Несколько функций в одном заявлении или агрегированном заявлении
Можно ли включить две функции в одно выражение или обобщенную инструкцию?
Ниже я использую два оператора tapply и два агрегатных оператора: один для среднего и один для SD.
Я бы предпочел объединить утверждения.
my.Data = read.table(text = "
animal age sex weight
1 adult female 100
2 young male 75
3 adult male 90
4 adult female 95
5 young female 80
", sep = "", header = TRUE)
with(my.Data, tapply(weight, list(age, sex), function(x) {mean(x)}))
with(my.Data, tapply(weight, list(age, sex), function(x) {sd(x) }))
with(my.Data, aggregate(weight ~ age + sex, FUN = mean)
with(my.Data, aggregate(weight ~ age + sex, FUN = sd)
# this does not work:
with(my.Data, tapply(weight, list(age, sex), function(x) {mean(x) ; sd(x)}))
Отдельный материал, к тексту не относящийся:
-- pv_equiv track=rewrite | github.com/kalyan14333/Potato-disease-classifier | data_manager.py | _get_city_suggestions
-- ===== SOURCE A (Python) =====
-- def _get_city_suggestions(city):
--     """Get possible city name suggestions"""
--     suggestions = []
--     if len(city) > 3:
--         suggestions.append(f"Try: {city.title()}")
--         suggestions.append("Check for typos in the city name")
--         suggestions.append("Use the city's official English name")
--         suggestions.append("Try nearby larger cities")
--
--         # Common city name variations for Indian cities
--         indian_cities = {
--             "Chennai": ["Madras"],
--             "Mumbai": ["Bombay"],
--             "Kolkata": ["Calcutta"],
--             "Bengaluru": ["Bangalore"],
--             "Pune": ["Poona"]
--         }
--
--         for official_name, variants in indian_cities.items():
--             if city.lower() in [v.lower() for v in variants]:
--                 suggestions.append(f"Try the official name: {official_name}")
--                 break
--
--     return suggestions
-- ===== SOURCE B (Python) =====
-- _OFFICIAL_BY_VARIANT = {
--     "madras": "Chennai",
--     "bombay": "Mumbai",
--     "calcutta": "Kolkata",
--     "bangalore": "Bengaluru",
--     "poona": "Pune",
-- }
--
--
-- def _get_city_suggestions(city):
--     """Get possible city name suggestions"""
--     if len(city) <= 3:
--         return []
--     suggestions = [
--         f"Try: {city.title()}",
--         "Check for typos in the city name",
--         "Use the city's official English name",
--         "Try nearby larger cities",
--     ]
--     official = _OFFICIAL_BY_VARIANT.get(city.lower())
--     if official is not None:
--         suggestions.append(f"Try the official name: {official}")
--     return suggestions
-- ===== Notes on version B (the rewrite author's own statement) =====
-- stated objective: idiomatic
-- what changed: Replaced the official->variants dict plus a for-loop with per-iteration lowercased comprehensions and a break by a single precomputed reverse index from lowercased variant to official name, so the lookup is one dict.get with no loop.
import Mathlib
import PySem

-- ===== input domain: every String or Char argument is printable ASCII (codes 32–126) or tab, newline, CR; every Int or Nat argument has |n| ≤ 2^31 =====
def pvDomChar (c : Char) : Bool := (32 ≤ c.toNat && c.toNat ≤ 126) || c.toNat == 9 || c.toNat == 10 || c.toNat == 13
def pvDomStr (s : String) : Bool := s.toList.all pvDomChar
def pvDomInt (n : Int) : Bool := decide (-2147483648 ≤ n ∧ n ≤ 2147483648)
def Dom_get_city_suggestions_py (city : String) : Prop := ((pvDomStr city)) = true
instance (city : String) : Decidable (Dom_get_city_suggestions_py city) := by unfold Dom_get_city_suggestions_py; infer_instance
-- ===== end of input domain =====

-- B replaces A's official->variants table and its scan loop by one reverse index (lowercased variant -> official) queried with a single dict lookup; return value only, no side effects.

-- str.title(), exact on ASCII: a letter is uppercased after a non-cased character, lowercased otherwise
def pvTitleChars : List Char → Bool → List Char
  | [], _ => []
  | c :: cs, prevAlpha =>
    (if PySem.Str.isalpha c then
       (if prevAlpha then PySem.Chars.lowerChar c else PySem.Chars.upperChar c)
     else c) :: pvTitleChars cs (PySem.Str.isalpha c)

def pvTitle (s : String) : String := String.ofList (pvTitleChars s.toList false)

-- ===== PORT A =====
-- A's table: official name -> list of variants
def pvIndianCities : List (String × List String) :=
  [("Chennai", ["Madras"]), ("Mumbai", ["Bombay"]), ("Kolkata", ["Calcutta"]),
   ("Bengaluru", ["Bangalore"]), ("Pune", ["Poona"])]

-- the for-loop with break: first matching official name appends its suggestion, then stop
def pvLoopA (city : String) : List (String × List String) → List String → List String
  | [], sugg => sugg
  | (official, variants) :: rest, sugg =>
    if PySem.Str.lower city ∈ variants.map PySem.Str.lower then
      sugg ++ ["Try the official name: " ++ official]
    else pvLoopA city rest sugg

def get_city_suggestions_py (city : String) : List String :=
  let suggestions : List String := []
  if PySem.Str.len city > 3 then
    let suggestions := suggestions ++
      ["Try: " ++ pvTitle city,
       "Check for typos in the city name",
       "Use the city's official English name",
       "Try nearby larger cities"]
    pvLoopA city pvIndianCities suggestions
  else suggestions

-- ===== PORT B =====
-- B's reverse index: lowercased variant -> official name
def pvOfficialByVariant : PySem.Dict String String :=
  PySem.Dict.ofList
    [("madras", "Chennai"), ("bombay", "Mumbai"), ("calcutta", "Kolkata"),
     ("bangalore", "Bengaluru"), ("poona", "Pune")]

def get_city_suggestions_py_alt (city : String) : List String :=
  if PySem.Str.len city ≤ 3 then []
  else
    let suggestions : List String :=
      ["Try: " ++ pvTitle city,
       "Check for typos in the city name",
       "Use the city's official English name",
       "Try nearby larger cities"]
    match pvOfficialByVariant.get? (PySem.Str.lower city) with
    | some official => suggestions ++ ["Try the official name: " ++ official]
    | none => suggestions

-- ===== PRECONDITION & SPEC =====
def Spec_get_city_suggestions_py (city : String) (out : List String) : Prop := out = get_city_suggestions_py_alt city
instance (city : String) (out : List String) : Decidable (Spec_get_city_suggestions_py city out) := by unfold Spec_get_city_suggestions_py; infer_instance

-- ===== CLAIM (what is proved, stated in full; the proofs are below) =====
def Claim_equal_get_city_suggestions_py : Prop := ∀ (city : String), Dom_get_city_suggestions_py city → Spec_get_city_suggestions_py city (get_city_suggestions_py city)

-- ===== LEMMAS AND PROOFS =====
-- the A-loop over the fixed table agrees with B's reverse-index lookup, for any lowered name
theorem pvLoopA_eq_lookup (city : String) (sugg : List String) :
    pvLoopA city pvIndianCities sugg =
      (match pvOfficialByVariant.get? (PySem.Str.lower city) with
       | some official => sugg ++ ["Try the official name: " ++ official]
       | none => sugg) := by
  have e1 : PySem.Str.lower "Madras" = "madras" := by decide
  have e2 : PySem.Str.lower "Bombay" = "bombay" := by decide
  have e3 : PySem.Str.lower "Calcutta" = "calcutta" := by decide
  have e4 : PySem.Str.lower "Bangalore" = "bangalore" := by decide
  have e5 : PySem.Str.lower "Poona" = "poona" := by decide
  have hD : pvOfficialByVariant = PySem.Dict.mk
      [("madras", "Chennai"), ("bombay", "Mumbai"), ("calcutta", "Kolkata"),
       ("bangalore", "Bengaluru"), ("poona", "Pune")] := by decide
  by_cases h1 : PySem.Str.lower city = "madras"
  · simp [pvLoopA, pvIndianCities, e1, e2, e3, e4, e5, h1, hD, PySem.Dict.get?_mk_cons, beq_iff_eq]
  · by_cases h2 : PySem.Str.lower city = "bombay"
    · simp [pvLoopA, pvIndianCities, e1, e2, e3, e4, e5, h2, hD, PySem.Dict.get?_mk_cons, beq_iff_eq]
    · by_cases h3 : PySem.Str.lower city = "calcutta"
      · simp [pvLoopA, pvIndianCities, e1, e2, e3, e4, e5, h3, hD, PySem.Dict.get?_mk_cons, beq_iff_eq]
      · by_cases h4 : PySem.Str.lower city = "bangalore"
        · simp [pvLoopA, pvIndianCities, e1, e2, e3, e4, e5, h4, hD, PySem.Dict.get?_mk_cons, beq_iff_eq]
        · by_cases h5 : PySem.Str.lower city = "poona"
          · simp [pvLoopA, pvIndianCities, e1, e2, e3, e4, e5, h5, hD, PySem.Dict.get?_mk_cons, beq_iff_eq]
          · simp [pvLoopA, pvIndianCities, e1, e2, e3, e4, e5, h1, h2, h3, h4, h5,
                  Ne.symm h1, Ne.symm h2, Ne.symm h3, Ne.symm h4, Ne.symm h5,
                  hD, PySem.Dict.get?_mk_cons, PySem.Dict.get?, beq_iff_eq]

-- ===== VERDICT (by name: the statement is the Claim_ definition above) =====
theorem get_city_suggestions_py_spec : Claim_equal_get_city_suggestions_py := by
  intro city _
  unfold Spec_get_city_suggestions_py get_city_suggestions_py get_city_suggestions_py_alt
  by_cases h : PySem.Str.len city > 3
  · rw [if_pos h, if_neg (by omega : ¬ PySem.Str.len city ≤ 3)]
    exact pvLoopA_eq_lookup city _
  · rw [if_neg h, if_pos (by omega : PySem.Str.len city ≤ 3)]
lemma pv_main (left right total_frames step : Int)
    (h1 : 1 ≤ step) (h27 : right - left ≤ 27 * step) :
    ((PySem.List.pyRange 0 total_frames 1).foldl
      (fun (st : List Int × Int × Int) _ =>
        let positions := st.1 ++ [st.2.2]
        let current := st.2.2 + step * st.2.1
        if current ≥ right then (positions, -1, right)
        else if current ≤ left then (positions, 1, left)
        else (positions, st.2.1, current)) ([], 1, left)).1
    = (PySem.List.pyRange 0 total_frames 1).map
        (fun i => PySem.List.pyGetD
          (pvPeriodLoop left right step 64 (pvAdvance left right step (left, 1)) [left])
          (PySem.Int.mod i
            ((pvPeriodLoop left right step 64 (pvAdvance left right step (left, 1)) [left]).length : Int)) 0) := by
  have hex : ∃ k : Nat, right - left ≤ ((k : Int) + 1) * step := ⟨26, by push_cast; linarith⟩
  set K := Nat.find hex + 1 with hKdef
  have hK1 : 1 ≤ K := by omega
  have hKle : K ≤ 27 := by
    have := Nat.find_le (n := 26) (h := hex)
      (by push_cast; linarith)
    omega
  have hKs : right - left ≤ (K : Int) * step := by
    have := Nat.find_spec hex
    have hc : ((K : Nat) : Int) = (Nat.find hex : Int) + 1 := by rw [hKdef]; push_cast; ring
    rw [hc]; linarith
  have hmin : ∀ j : Nat, 0 < j → j < K → (j : Int) * step < right - left := by
    intro j hj0 hjK
    have h := Nat.find_min hex (m := j - 1) (by omega)
    have hj1 : ((j - 1 : Nat) : Int) = (j : Int) - 1 := by omega
    rw [hj1] at h
    linarith
  have hret : pvIter left right step (2 * K) = (left, 1) :=
    pv_return left right step K h1 hK1 hKs hmin
  have hne := pv_ne left right step K h1 hK1 hKs hmin
  have hloop := pv_loop_spec left right step (2 * K - 1) 64
    (pvAdvance left right step (left, 1)) [left] (by omega)
    (by
      rw [← Function.iterate_succ_apply]
      have h2 : (2 * K - 1).succ = 2 * K := by omega
      rw [h2]; exact hret)
    (by
      intro i hi
      rw [← Function.iterate_succ_apply]
      exact hne (i + 1) (by omega) (by omega))
  have hperiod : pvPeriodLoop left right step 64 (pvAdvance left right step (left, 1)) [left]
      = (List.range (2 * K)).map (fun i => (pvIter left right step i).1) := by
    rw [hloop]
    have h2K : 2 * K = (2 * K - 1) + 1 := by omega
    rw [h2K, List.range_succ_eq_map]
    simp [List.map_map, Function.comp, Function.iterate_succ_apply, pvIter]
  have hlen : (pvPeriodLoop left right step 64 (pvAdvance left right step (left, 1)) [left]).length
      = 2 * K := by rw [hperiod]; simp
  rw [pv_foldlA left right step (PySem.List.pyRange 0 total_frames 1) ([], 1, left)]
  rw [PySem.List.length_pyRange_one, PySem.List.pyRange_one]
  simp only [List.nil_append, List.map_map]
  apply List.map_congr_left
  intro k hk
  have hk' : k < (total_frames - 0).toNat := List.mem_range.mp hk
  simp only [Function.comp]
  have hz : (0 : Int) + (k : Int) = ((k : Nat) : Int) := by ring
  rw [hz, hlen, hperiod]
  rw [PySem.Int.mod_natCast, PySem.List.pyGetD_natCast,
    PySem.List.getD_map_range _ _ _ _ (Nat.mod_lt k (by omega))]
  exact congrArg Prod.fst (pv_iter_mod left right step (2 * K) hret k)

-- ===== VERDICT (by name: the statement is the Claim_ definition above) =====
theorem ping_pong_positions_py_spec : Claim_equal_ping_pong_positions_py := by
  intro left right total_frames _
  unfold Spec_ping_pong_positions_py ping_pong_positions_py ping_pong_positions_py_alt
  have h1 : (1 : Int) ≤ max (PySem.Int.floordiv (right - left) 14) 1 := le_max_right _ _
  have h27 : right - left ≤ 27 * max (PySem.Int.floordiv (right - left) 14) 1 := by
    rcases le_or_gt (right - left) 27 with h | h
    · nlinarith [le_max_right (PySem.Int.floordiv (right - left) 14) (1 : Int)]
    · have hq : PySem.Int.floordiv (right - left) 14 = (right - left) / 14 :=
        PySem.Int.floordiv_eq_ediv_of_pos (by norm_num)
      have hmax : max (PySem.Int.floordiv (right - left) 14) 1
          = (right - left) / 14 := by
        rw [hq]; exact max_eq_left (by omega)
      rw [hmax]
      omega
  exact pv_main left right total_frames _ h1 h27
# I would also prefer that the output be formatted something similar to that
# show below. `aggregate` formats the output perfectly. I just cannot figure
# out how to implement two functions in one statement.
age sex mean sd
adult female 97.5 3.535534
adult male 90 NA
young female 80.0 NA
young male 75 NA
Я всегда могу запускать два отдельных оператора и объединять выходные данные. Я просто надеялся, что может быть
немного более удобное решение.
Я нашел приведенный ниже ответ: Применить несколько функций к столбцу, используя tapply
f <- function(x) c(mean(x), sd(x))
do.call( rbind, with(my.Data, tapply(weight, list(age, sex), f)) )
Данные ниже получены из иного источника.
-- pv_equiv track=rewrite | github.com/wlghsp/ProblemSolving_Everyday | 프로그래머스/Level1/로또의 최고 순위와 최저 순위 /로또의최고순위와최저순위-1.py | solution
-- ===== SOURCE A (Python) =====
-- def solution(lottos, win_nums):
--     ranks = {cnt: rank for cnt, rank in zip(range(6, 1, -1), range(1, 6))}
--     ranks[0] = 6
--     ranks[1] = 6
--     min_cnt = len(set(lottos) & set(win_nums))
--     zero_cnt = lottos.count(0)
--     max_cnt = min(zero_cnt, 6 - min_cnt) + min_cnt
--     return [ranks[max_cnt], ranks[min_cnt]]
-- ===== SOURCE B (Python) =====
-- def solution(lottos, win_nums):
--     # Sort both lists and count distinct common values with a two-pointer merge
--     # (no sets, no rank table); ranks come from the closed form min(7 - c, 6).
--     xs = sorted(lottos)
--     ys = sorted(win_nums)
--     matched = 0
--     i = j = 0
--     while i < len(xs) and j < len(ys):
--         if xs[i] < ys[j]:
--             i += 1
--         elif ys[j] < xs[i]:
--             j += 1
--         else:
--             v = xs[i]
--             matched += 1
--             while i < len(xs) and xs[i] == v:
--                 i += 1
--             while j < len(ys) and ys[j] == v:
--                 j += 1
--     zeros = lottos.count(0)
--     best = min(matched + zeros, 6)
--     return [min(7 - best, 6), min(7 - matched, 6)]
-- ===== Notes on version B (the rewrite author's own statement) =====
-- stated objective: alternative
-- what changed: Replaces A's hash-set intersection and precomputed rank dictionary with sorting both lists and a two-pointer merge that counts distinct common values, plus a closed-form rank min(7-c,6) and best count min(matched+zeros,6).
import Mathlib
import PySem

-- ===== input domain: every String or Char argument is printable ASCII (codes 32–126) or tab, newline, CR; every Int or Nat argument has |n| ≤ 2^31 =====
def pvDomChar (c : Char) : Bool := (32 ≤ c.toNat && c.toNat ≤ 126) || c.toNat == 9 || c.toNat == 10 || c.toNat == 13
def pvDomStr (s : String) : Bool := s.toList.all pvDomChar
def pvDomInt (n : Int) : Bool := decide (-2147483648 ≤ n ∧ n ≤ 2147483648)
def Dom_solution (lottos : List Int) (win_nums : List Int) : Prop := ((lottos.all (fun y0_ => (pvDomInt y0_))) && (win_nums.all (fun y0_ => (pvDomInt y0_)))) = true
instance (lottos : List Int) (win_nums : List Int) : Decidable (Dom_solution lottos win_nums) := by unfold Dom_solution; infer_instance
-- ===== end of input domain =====

-- B counts distinct common values by sorting both lists and running a two-pointer merge,
-- and maps counts to ranks with the closed form min(7-c,6) (objective: alternative).

-- ===== PORT A =====
-- the dict comprehension {cnt: rank for cnt, rank in zip(range(6,1,-1), range(1,6))} plus ranks[0]=6, ranks[1]=6
def pvRanks : PySem.Dict Int Int :=
  let ranks := ((PySem.List.pyRange 6 1 (-1)).zip (PySem.List.pyRange 1 6 1)).foldl
    (fun d p => PySem.Dict.insert d p.1 p.2) PySem.Dict.empty
  let ranks := PySem.Dict.insert ranks 0 6
  PySem.Dict.insert ranks 1 6

def solution (lottos : List Int) (win_nums : List Int) : List Int :=
  let min_cnt : Int := PySem.Set.len (PySem.Set.inter (PySem.Set.ofList lottos) (PySem.Set.ofList win_nums))
  let zero_cnt : Int := (PySem.List.count lottos 0 : Nat)
  let max_cnt : Int := min zero_cnt (6 - min_cnt) + min_cnt
  -- ranks[max_cnt] / ranks[min_cnt] raise KeyError when the key is missing; Pre_solution
  -- guarantees both keys are present, so getD is exact there
  [PySem.Dict.getD pvRanks max_cnt 0, PySem.Dict.getD pvRanks min_cnt 0]

-- ===== PORT B =====
-- the outer while loop over two sorted lists; the two inner `while xs[i] == v: i += 1`
-- skip loops are `dropWhile (· == v)` on the remaining suffix (exact: same elements skipped)
def mergeCount : List Int → List Int → Int
  | [], _ => 0
  | _ :: _, [] => 0
  | x :: xs, y :: ys =>
    if x < y then mergeCount xs (y :: ys)
    else if y < x then mergeCount (x :: xs) ys
    else 1 + mergeCount (xs.dropWhile (· == x)) (ys.dropWhile (· == x))
termination_by xs ys => xs.length + ys.length
decreasing_by
  all_goals
    have h1 := List.length_dropWhile_le (· == x) xs
    have h2 := List.length_dropWhile_le (· == x) ys
    simp at *
  all_goals omega

def solution_alt (lottos : List Int) (win_nums : List Int) : List Int :=
  let xs := PySem.List.sorted lottos (fun v => v) false
  let ys := PySem.List.sorted win_nums (fun v => v) false
  let matched : Int := mergeCount xs ys
  let zeros : Int := (PySem.List.count lottos 0 : Nat)
  let best : Int := min (matched + zeros) 6
  [min (7 - best) 6, min (7 - matched) 6]

-- ===== PRECONDITION & SPEC =====
-- Pre_ excludes inputs with more than 6 distinct values common to lottos and win_nums,
-- on which A raises KeyError (the rank table has no key above 6).
def Pre_solution (lottos : List Int) (win_nums : List Int) : Prop :=
  (lottos.toFinset ∩ win_nums.toFinset).card ≤ 6
instance (lottos : List Int) (win_nums : List Int) : Decidable (Pre_solution lottos win_nums) := by unfold Pre_solution; infer_instance
def pvWitness_solution : List Int × List Int := ([1, 2, 3, 0, 0, 44], [1, 2, 3, 4, 5, 6])

def Spec_solution (lottos : List Int) (win_nums : List Int) (out : List Int) : Prop := out = solution_alt lottos win_nums
instance (lottos : List Int) (win_nums : List Int) (out : List Int) : Decidable (Spec_solution lottos win_nums out) := by unfold Spec_solution; infer_instance

-- ===== CLAIM (what is proved, stated in full; the proofs are below) =====
def Claim_equal_solution : Prop := ∀ (lottos : List Int) (win_nums : List Int), Dom_solution lottos win_nums → Pre_solution lottos win_nums → Spec_solution lottos win_nums (solution lottos win_nums)

-- ===== LEMMAS AND PROOFS =====

-- elements dropped by `dropWhile (· == x)` all equal x, so reinserting x restores the finset
lemma toFinset_insert_dropWhile_eq (x : Int) (xs : List Int) :
    insert x (xs.dropWhile (· == x)).toFinset = insert x xs.toFinset := by
  induction xs with
  | nil => rfl
  | cons a t ih =>
    by_cases h : a = x
    · subst h
      simp only [List.dropWhile_cons, beq_self_eq_true, if_true, List.toFinset_cons,
        Finset.insert_idem]
      rw [ih]
    · simp [h]

-- on a sorted suffix whose elements are all ≥ x, dropping the leading x's leaves only values > x
lemma dropWhile_all_gt (x : Int) (xs : List Int) (hs : xs.Pairwise (· ≤ ·))
    (hle : ∀ a ∈ xs, x ≤ a) : ∀ a ∈ xs.dropWhile (· == x), x < a := by
  induction xs with
  | nil => simp
  | cons a t ih =>
    rw [List.pairwise_cons] at hs
    by_cases h : a = x
    · subst h
      simp only [List.dropWhile_cons, beq_self_eq_true, if_true]
      exact ih hs.2 (fun b hb => hle b (List.mem_cons_of_mem _ hb))
    · simp only [List.dropWhile_cons, beq_iff_eq, h, if_false]
      intro b hb
      have hxa : x < a := lt_of_le_of_ne (hle a List.mem_cons_self) (fun e => h e.symm)
      rcases List.mem_cons.mp hb with rfl | hbt
      · exact hxa
      · exact lt_of_lt_of_le hxa (hs.1 b hbt)

-- mergeCount on two sorted lists computes the number of distinct common values
lemma mergeCount_eq_card (xs ys : List Int) (hx : xs.Pairwise (· ≤ ·)) (hy : ys.Pairwise (· ≤ ·)) :
    mergeCount xs ys = ((xs.toFinset ∩ ys.toFinset).card : Int) := by
  induction xs, ys using mergeCount.induct with
  | case1 ys => simp [mergeCount]
  | case2 x xs => simp [mergeCount]
  | case3 x xs y ys h ih =>
    rw [List.pairwise_cons] at hx
    rw [List.pairwise_cons] at hy
    have hxny : x ∉ insert y ys.toFinset := by
      simp only [Finset.mem_insert, List.mem_toFinset]
      rintro (rfl | hm)
      · exact absurd h (lt_irrefl x)
      · exact absurd (lt_of_lt_of_le h (hy.1 x hm)) (lt_irrefl x)
    rw [mergeCount.eq_def]
    simp only [h, if_true]
    rw [ih hx.2 (List.pairwise_cons.mpr hy)]
    simp only [List.toFinset_cons]
    rw [Finset.insert_inter_of_notMem hxny]
  | case4 x xs y ys h1 h2 ih =>
    rw [List.pairwise_cons] at hx
    rw [List.pairwise_cons] at hy
    have hynx : y ≠ x ∧ y ∉ xs :=
      ⟨ne_of_lt h2, fun hm => absurd (lt_of_lt_of_le h2 (hx.1 y hm)) (lt_irrefl y)⟩
    have hdrop : (x :: xs).toFinset ∩ (y :: ys).toFinset = (x :: xs).toFinset ∩ ys.toFinset := by
      ext z
      simp only [List.toFinset_cons, Finset.mem_inter, Finset.mem_insert, List.mem_toFinset]
      constructor
      · rintro ⟨hz1, rfl | hz2⟩
        · rcases hz1 with rfl | hz1
          · exact absurd rfl hynx.1
          · exact absurd hz1 hynx.2
        · exact ⟨hz1, hz2⟩
      · rintro ⟨hz1, hz2⟩
        exact ⟨hz1, Or.inr hz2⟩
    rw [mergeCount.eq_def]
    simp only [h1, h2, if_true, if_false]
    rw [ih (List.pairwise_cons.mpr hx) hy.2, hdrop]
  | case5 x xs y ys h1 h2 ih =>
    have hxy : x = y := le_antisymm (not_lt.mp h2) (not_lt.mp h1)
    subst hxy
    rw [List.pairwise_cons] at hx
    rw [List.pairwise_cons] at hy
    have hxA : ∀ a ∈ xs.dropWhile (· == x), x < a := dropWhile_all_gt x xs hx.2 hx.1
    have hxB : ∀ a ∈ ys.dropWhile (· == x), x < a := dropWhile_all_gt x ys hy.2 hy.1
    have hxA' : x ∉ (xs.dropWhile (· == x)).toFinset := by
      simp only [List.mem_toFinset]; intro hm; exact absurd (hxA x hm) (lt_irrefl x)
    have hxB' : x ∉ (ys.dropWhile (· == x)).toFinset := by
      simp only [List.mem_toFinset]; intro hm; exact absurd (hxB x hm) (lt_irrefl x)
    have hA : (x :: xs).toFinset = insert x (xs.dropWhile (· == x)).toFinset := by
      rw [List.toFinset_cons, toFinset_insert_dropWhile_eq]
    have hB : (x :: ys).toFinset = insert x (ys.dropWhile (· == x)).toFinset := by
      rw [List.toFinset_cons, toFinset_insert_dropWhile_eq]
    have hins : insert x (xs.dropWhile (· == x)).toFinset ∩ insert x (ys.dropWhile (· == x)).toFinset
        = insert x ((xs.dropWhile (· == x)).toFinset ∩ (ys.dropWhile (· == x)).toFinset) := by
      ext z
      simp only [Finset.mem_inter, Finset.mem_insert]
      constructor
      · rintro ⟨hza, hzb⟩
        rcases hza with rfl | hza
        · exact Or.inl rfl
        · rcases hzb with rfl | hzb
          · exact Or.inl rfl
          · exact Or.inr ⟨hza, hzb⟩
      · rintro (rfl | ⟨hza, hzb⟩)
        · exact ⟨Or.inl rfl, Or.inl rfl⟩
        · exact ⟨Or.inr hza, Or.inr hzb⟩
    have hnm : x ∉ (xs.dropWhile (· == x)).toFinset ∩ (ys.dropWhile (· == x)).toFinset := by
      simp only [Finset.mem_inter]; exact fun hc => hxA' hc.1
    rw [mergeCount.eq_def]
    simp only [h1, if_false]
    rw [ih (hx.2.sublist (List.dropWhile_sublist _)) (hy.2.sublist (List.dropWhile_sublist _)),
      hA, hB, hins, Finset.card_insert_of_notMem hnm]
    push_cast
    ring

-- the length of A's set intersection is the card of the finset intersection
lemma setInterLen (l w : List Int) :
    (PySem.Set.len (PySem.Set.inter (PySem.Set.ofList l) (PySem.Set.ofList w)) : Int)
      = ((l.toFinset ∩ w.toFinset).card : Int) := by
  have hnd : (PySem.Set.inter (PySem.Set.ofList l) (PySem.Set.ofList w)).Nodup :=
    PySem.Set.nodup_inter _ _ (PySem.Set.nodup_ofList l)
  have hfs : (PySem.Set.inter (PySem.Set.ofList l) (PySem.Set.ofList w)).toFinset
      = l.toFinset ∩ w.toFinset := by
    ext z
    simp [List.mem_toFinset, PySem.Set.mem_inter, PySem.Set.mem_ofList]
  have hlen : (PySem.Set.inter (PySem.Set.ofList l) (PySem.Set.ofList w)).toFinset.card
      = (PySem.Set.inter (PySem.Set.ofList l) (PySem.Set.ofList w)).length :=
    List.toFinset_card_of_nodup hnd
  have : PySem.Set.len (PySem.Set.inter (PySem.Set.ofList l) (PySem.Set.ofList w))
      = ((PySem.Set.inter (PySem.Set.ofList l) (PySem.Set.ofList w)).length : Int) := rfl
  rw [this, ← hlen, hfs]

-- A's rank table agrees with B's closed-form rank on all keys 0..6
lemma pvRanks_getD_eq (c : Int) (h0 : 0 ≤ c) (h6 : c ≤ 6) :
    PySem.Dict.getD pvRanks c 0 = min (7 - c) 6 := by
  interval_cases c <;> decide

-- ===== VERDICT (by name: the statement is the Claim_ definition above) =====
theorem solution_spec : Claim_equal_solution := by
  intro lottos win_nums _ hpre
  unfold Spec_solution solution solution_alt
  have hsx := PySem.List.sorted_pairwise lottos (fun v => v)
  have hsy := PySem.List.sorted_pairwise win_nums (fun v => v)
  have hfx : (PySem.List.sorted lottos (fun v => v) false).toFinset = lottos.toFinset :=
    List.toFinset_eq_of_perm _ _ (PySem.List.sorted_perm lottos (fun v => v) false)
  have hfy : (PySem.List.sorted win_nums (fun v => v) false).toFinset = win_nums.toFinset :=
    List.toFinset_eq_of_perm _ _ (PySem.List.sorted_perm win_nums (fun v => v) false)
  have hm : mergeCount (PySem.List.sorted lottos (fun v => v) false)
      (PySem.List.sorted win_nums (fun v => v) false)
      = ((lottos.toFinset ∩ win_nums.toFinset).card : Int) := by
    rw [mergeCount_eq_card _ _ hsx hsy, hfx, hfy]
  unfold Pre_solution at hpre
  simp only [setInterLen, hm]
  set c : Nat := (lottos.toFinset ∩ win_nums.toFinset).card with hc
  set z : Nat := (PySem.List.count lottos 0 : Nat) with hz
  have hc6 : (c : Int) ≤ 6 := by exact_mod_cast hpre
  have hmax : min (z : Int) (6 - c) + c = min ((c : Int) + z) 6 := by omega
  rw [hmax, pvRanks_getD_eq _ (by omega) (by omega), pvRanks_getD_eq _ (by omega) (by omega)]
Однако ни строки, ни столбцы не помечены.
[,1] [,2]
[1,] 97.5 3.535534
[2,] 80.0 NA
[3,] 90.0 NA
[4,] 75.0 NA
Я предпочел бы решение в базе R. Решение из пакета plyr
было опубликовано по ссылке выше. Если я могу добавить правильные заголовки строк и столбцов к указанному выше выводу, это будет идеально.
Ответы
Ответ 1
Но они должны иметь:
with(my.Data, aggregate(weight, list(age, sex), function(x) { c(MEAN=mean(x), SD=sd(x) )}))
with(my.Data, tapply(weight, list(age, sex), function(x) { c(mean(x) , sd(x) )} ))
# Not a nice structure but the results are in there
with(my.Data, aggregate(weight ~ age + sex, FUN = function(x) c( SD = sd(x), MN= mean(x) ) ) )
age sex weight.SD weight.MN
1 adult female 3.535534 97.500000
2 young female NA 80.000000
3 adult male NA 90.000000
4 young male NA 75.
Принцип, которым нужно придерживаться, состоит в том, чтобы вернуть вашу функцию "одна вещь", которая может быть либо вектором, либо списком, но не может быть последовательным вызовом двух вызовов функций.
Ответ 2
Если вы хотите использовать data.table, он имеет with
и by
, встроенные в него:
library(data.table)
myDT <- data.table(my.Data, key="animal")
myDT[, c("mean", "sd") := list(mean(weight), sd(weight)), by=list(age, sex)]
myDT[, list(mean_Aggr=sum(mean(weight)), sd_Aggr=sum(sd(weight))), by=list(age, sex)]
age sex mean_Aggr sd_Aggr
1: adult female 96.0 3.6055513
2: young male 76.5 2.1213203
3: adult male 91.0 1.4142136
4: young female 84.5 0.7071068
Я использовал немного другой набор данных, чтобы не иметь значений NA
для sd
Ответ 3
В духе совместного использования, если вы знакомы с SQL, вы также можете рассмотреть пакет sqldf. (Акцент добавлен, потому что вам нужно знать, например, что mean
- avg
, чтобы получить желаемые результаты.)
sqldf("select age, sex,
avg(weight) `Wt.Mean`,
stdev(weight) `Wt.SD`
from `my.Data`
group by age, sex")
age sex Wt.Mean Wt.SD
1 adult female 97.5 3.535534
2 adult male 90.0 0.000000
3 young female 80.0 0.000000
4 young male 75.0 0.000000
Ответ 4
Reshape позволяет вам передавать 2 функции; reshape2 - нет.
library(reshape)
my.Data = read.table(text = "
animal age sex weight
1 adult female 100
2 young male 75
3 adult male 90
4 adult female 95
5 young female 80
", sep = "", header = TRUE)
my.Data[,1]<- NULL
(a1<- melt(my.Data, id=c("age", "sex"), measured=c("weight")))
(cast(a1, age + sex ~ variable, c(mean, sd), fill=NA))
# age sex weight_mean weight_sd
# 1 adult female 97.5 3.535534
# 2 adult male 90.0 NA
# 3 young female 80.0 NA
# 4 young male 75.0 NA
Я обязан этим @Ramnath, который отметил этот только вчера.